━━━ Dataset entries
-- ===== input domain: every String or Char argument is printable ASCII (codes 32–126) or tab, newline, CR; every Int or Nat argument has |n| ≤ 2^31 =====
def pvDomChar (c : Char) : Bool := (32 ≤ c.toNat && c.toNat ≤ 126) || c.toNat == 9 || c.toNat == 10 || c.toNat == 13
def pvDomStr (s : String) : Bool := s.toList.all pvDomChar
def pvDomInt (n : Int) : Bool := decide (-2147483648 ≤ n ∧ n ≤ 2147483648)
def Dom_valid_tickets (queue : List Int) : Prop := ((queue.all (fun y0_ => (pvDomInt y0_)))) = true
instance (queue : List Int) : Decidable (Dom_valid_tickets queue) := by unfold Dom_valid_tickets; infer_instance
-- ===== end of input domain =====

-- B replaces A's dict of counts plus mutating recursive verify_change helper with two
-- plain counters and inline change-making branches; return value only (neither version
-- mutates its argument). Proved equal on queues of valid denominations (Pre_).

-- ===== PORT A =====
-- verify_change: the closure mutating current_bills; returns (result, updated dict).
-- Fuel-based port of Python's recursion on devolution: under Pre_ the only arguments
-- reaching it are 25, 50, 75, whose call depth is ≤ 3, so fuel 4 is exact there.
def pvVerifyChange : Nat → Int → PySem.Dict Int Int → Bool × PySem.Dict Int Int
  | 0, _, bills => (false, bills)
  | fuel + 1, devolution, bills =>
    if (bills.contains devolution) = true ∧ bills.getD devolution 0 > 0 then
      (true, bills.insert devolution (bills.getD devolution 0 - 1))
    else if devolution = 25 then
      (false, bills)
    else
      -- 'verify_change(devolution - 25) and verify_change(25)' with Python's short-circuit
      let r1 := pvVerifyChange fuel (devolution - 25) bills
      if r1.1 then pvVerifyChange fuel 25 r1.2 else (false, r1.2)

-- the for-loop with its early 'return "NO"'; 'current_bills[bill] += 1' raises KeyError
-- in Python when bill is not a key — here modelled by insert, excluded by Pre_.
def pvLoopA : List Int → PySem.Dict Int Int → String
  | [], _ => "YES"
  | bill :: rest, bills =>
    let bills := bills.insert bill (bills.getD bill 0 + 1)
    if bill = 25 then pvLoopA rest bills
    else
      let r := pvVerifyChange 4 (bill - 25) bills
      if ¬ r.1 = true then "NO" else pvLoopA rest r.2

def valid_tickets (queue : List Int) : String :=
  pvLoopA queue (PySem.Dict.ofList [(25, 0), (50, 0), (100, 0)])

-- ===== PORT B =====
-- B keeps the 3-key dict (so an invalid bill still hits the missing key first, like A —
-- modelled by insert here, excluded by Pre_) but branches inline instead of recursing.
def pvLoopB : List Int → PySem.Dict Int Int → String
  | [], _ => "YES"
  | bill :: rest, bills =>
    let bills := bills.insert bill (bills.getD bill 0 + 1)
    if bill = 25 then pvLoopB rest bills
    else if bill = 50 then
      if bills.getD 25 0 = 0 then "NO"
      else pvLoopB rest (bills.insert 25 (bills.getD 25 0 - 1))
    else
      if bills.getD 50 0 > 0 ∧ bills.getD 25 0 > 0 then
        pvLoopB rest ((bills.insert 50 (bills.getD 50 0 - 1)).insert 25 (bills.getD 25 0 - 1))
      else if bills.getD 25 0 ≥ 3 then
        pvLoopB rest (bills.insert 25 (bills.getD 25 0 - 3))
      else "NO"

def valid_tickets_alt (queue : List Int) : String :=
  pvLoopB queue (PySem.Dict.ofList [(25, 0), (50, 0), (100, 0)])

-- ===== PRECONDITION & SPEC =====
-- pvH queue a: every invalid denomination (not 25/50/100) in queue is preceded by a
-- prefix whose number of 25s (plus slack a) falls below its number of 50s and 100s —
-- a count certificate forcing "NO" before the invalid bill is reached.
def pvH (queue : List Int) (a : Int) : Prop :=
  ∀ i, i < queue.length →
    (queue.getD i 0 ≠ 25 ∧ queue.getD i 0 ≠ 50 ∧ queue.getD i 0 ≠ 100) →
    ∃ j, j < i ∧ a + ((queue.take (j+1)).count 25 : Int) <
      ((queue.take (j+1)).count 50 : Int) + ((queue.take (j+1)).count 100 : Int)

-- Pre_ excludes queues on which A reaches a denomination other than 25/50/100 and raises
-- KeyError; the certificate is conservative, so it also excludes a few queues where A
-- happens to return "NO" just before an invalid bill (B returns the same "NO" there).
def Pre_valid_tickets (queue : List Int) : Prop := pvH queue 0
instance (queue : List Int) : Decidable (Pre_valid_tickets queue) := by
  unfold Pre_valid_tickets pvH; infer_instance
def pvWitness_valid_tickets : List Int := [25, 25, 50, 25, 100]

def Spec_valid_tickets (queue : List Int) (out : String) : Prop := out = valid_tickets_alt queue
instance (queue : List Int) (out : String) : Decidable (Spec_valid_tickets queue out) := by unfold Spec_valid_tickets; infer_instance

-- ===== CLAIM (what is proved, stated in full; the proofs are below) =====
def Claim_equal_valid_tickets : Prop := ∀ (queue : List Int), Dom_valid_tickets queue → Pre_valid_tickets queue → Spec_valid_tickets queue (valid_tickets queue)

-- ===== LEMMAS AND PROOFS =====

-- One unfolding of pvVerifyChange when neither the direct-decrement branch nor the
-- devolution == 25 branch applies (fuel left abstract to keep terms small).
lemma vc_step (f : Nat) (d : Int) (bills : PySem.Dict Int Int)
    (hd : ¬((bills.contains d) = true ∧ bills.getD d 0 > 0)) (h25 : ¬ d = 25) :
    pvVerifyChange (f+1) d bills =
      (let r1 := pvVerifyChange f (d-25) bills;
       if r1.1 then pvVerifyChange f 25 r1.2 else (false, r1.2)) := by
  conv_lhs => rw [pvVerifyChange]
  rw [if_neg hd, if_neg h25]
━━━━━━
● **What the task requires**
Copy out the entries. Leave every line exactly as it is.

● **Result below**
-- ===== input domain: every String or Char argument is printable ASCII (codes 32–126) or tab, newline, CR; every Int or Nat argument has |n| ≤ 2^31 =====
def pvDomChar (c : Char) : Bool := (32 ≤ c.toNat && c.toNat ≤ 126) || c.toNat == 9 || c.toNat == 10 || c.toNat == 13
def pvDomStr (s : String) : Bool := s.toList.all pvDomChar
def pvDomInt (n : Int) : Bool := decide (-2147483648 ≤ n ∧ n ≤ 2147483648)
def Dom_valid_tickets (queue : List Int) : Prop := ((queue.all (fun y0_ => (pvDomInt y0_)))) = true
instance (queue : List Int) : Decidable (Dom_valid_tickets queue) := by unfold Dom_valid_tickets; infer_instance
-- ===== end of input domain =====

-- B replaces A's dict of counts plus mutating recursive verify_change helper with two
-- plain counters and inline change-making branches; return value only (neither version
-- mutates its argument). Proved equal on queues of valid denominations (Pre_).

-- ===== PORT A =====
-- verify_change: the closure mutating current_bills; returns (result, updated dict).
-- Fuel-based port of Python's recursion on devolution: under Pre_ the only arguments
-- reaching it are 25, 50, 75, whose call depth is ≤ 3, so fuel 4 is exact there.
def pvVerifyChange : Nat → Int → PySem.Dict Int Int → Bool × PySem.Dict Int Int
  | 0, _, bills => (false, bills)
  | fuel + 1, devolution, bills =>
    if (bills.contains devolution) = true ∧ bills.getD devolution 0 > 0 then
      (true, bills.insert devolution (bills.getD devolution 0 - 1))
    else if devolution = 25 then
      (false, bills)
    else
      -- 'verify_change(devolution - 25) and verify_change(25)' with Python's short-circuit
      let r1 := pvVerifyChange fuel (devolution - 25) bills
      if r1.1 then pvVerifyChange fuel 25 r1.2 else (false, r1.2)

-- the for-loop with its early 'return "NO"'; 'current_bills[bill] += 1' raises KeyError
-- in Python when bill is not a key — here modelled by insert, excluded by Pre_.
def pvLoopA : List Int → PySem.Dict Int Int → String
  | [], _ => "YES"
  | bill :: rest, bills =>
    let bills := bills.insert bill (bills.getD bill 0 + 1)
    if bill = 25 then pvLoopA rest bills
    else
      let r := pvVerifyChange 4 (bill - 25) bills
      if ¬ r.1 = true then "NO" else pvLoopA rest r.2

def valid_tickets (queue : List Int) : String :=
  pvLoopA queue (PySem.Dict.ofList [(25, 0), (50, 0), (100, 0)])

-- ===== PORT B =====
-- B keeps the 3-key dict (so an invalid bill still hits the missing key first, like A —
-- modelled by insert here, excluded by Pre_) but branches inline instead of recursing.
def pvLoopB : List Int → PySem.Dict Int Int → String
  | [], _ => "YES"
  | bill :: rest, bills =>
    let bills := bills.insert bill (bills.getD bill 0 + 1)
    if bill = 25 then pvLoopB rest bills
    else if bill = 50 then
      if bills.getD 25 0 = 0 then "NO"
      else pvLoopB rest (bills.insert 25 (bills.getD 25 0 - 1))
    else
      if bills.getD 50 0 > 0 ∧ bills.getD 25 0 > 0 then
        pvLoopB rest ((bills.insert 50 (bills.getD 50 0 - 1)).insert 25 (bills.getD 25 0 - 1))
      else if bills.getD 25 0 ≥ 3 then
        pvLoopB rest (bills.insert 25 (bills.getD 25 0 - 3))
      else "NO"

def valid_tickets_alt (queue : List Int) : String :=
  pvLoopB queue (PySem.Dict.ofList [(25, 0), (50, 0), (100, 0)])

-- ===== PRECONDITION & SPEC =====
-- pvH queue a: every invalid denomination (not 25/50/100) in queue is preceded by a
-- prefix whose number of 25s (plus slack a) falls below its number of 50s and 100s —
-- a count certificate forcing "NO" before the invalid bill is reached.
def pvH (queue : List Int) (a : Int) : Prop :=
  ∀ i, i < queue.length →
    (queue.getD i 0 ≠ 25 ∧ queue.getD i 0 ≠ 50 ∧ queue.getD i 0 ≠ 100) →
    ∃ j, j < i ∧ a + ((queue.take (j+1)).count 25 : Int) <
      ((queue.take (j+1)).count 50 : Int) + ((queue.take (j+1)).count 100 : Int)

-- Pre_ excludes queues on which A reaches a denomination other than 25/50/100 and raises
-- KeyError; the certificate is conservative, so it also excludes a few queues where A
-- happens to return "NO" just before an invalid bill (B returns the same "NO" there).
def Pre_valid_tickets (queue : List Int) : Prop := pvH queue 0
instance (queue : List Int) : Decidable (Pre_valid_tickets queue) := by
  unfold Pre_valid_tickets pvH; infer_instance
def pvWitness_valid_tickets : List Int := [25, 25, 50, 25, 100]

def Spec_valid_tickets (queue : List Int) (out : String) : Prop := out = valid_tickets_alt queue
instance (queue : List Int) (out : String) : Decidable (Spec_valid_tickets queue out) := by unfold Spec_valid_tickets; infer_instance

-- ===== CLAIM (what is proved, stated in full; the proofs are below) =====
def Claim_equal_valid_tickets : Prop := ∀ (queue : List Int), Dom_valid_tickets queue → Pre_valid_tickets queue → Spec_valid_tickets queue (valid_tickets queue)

-- ===== LEMMAS AND PROOFS =====

-- One unfolding of pvVerifyChange when neither the direct-decrement branch nor the
-- devolution == 25 branch applies (fuel left abstract to keep terms small).
lemma vc_step (f : Nat) (d : Int) (bills : PySem.Dict Int Int)
    (hd : ¬((bills.contains d) = true ∧ bills.getD d 0 > 0)) (h25 : ¬ d = 25) :
    pvVerifyChange (f+1) d bills =
      (let r1 := pvVerifyChange f (d-25) bills;
       if r1.1 then pvVerifyChange f 25 r1.2 else (false, r1.2)) := by
  conv_lhs => rw [pvVerifyChange]
  rw [if_neg hd, if_neg h25]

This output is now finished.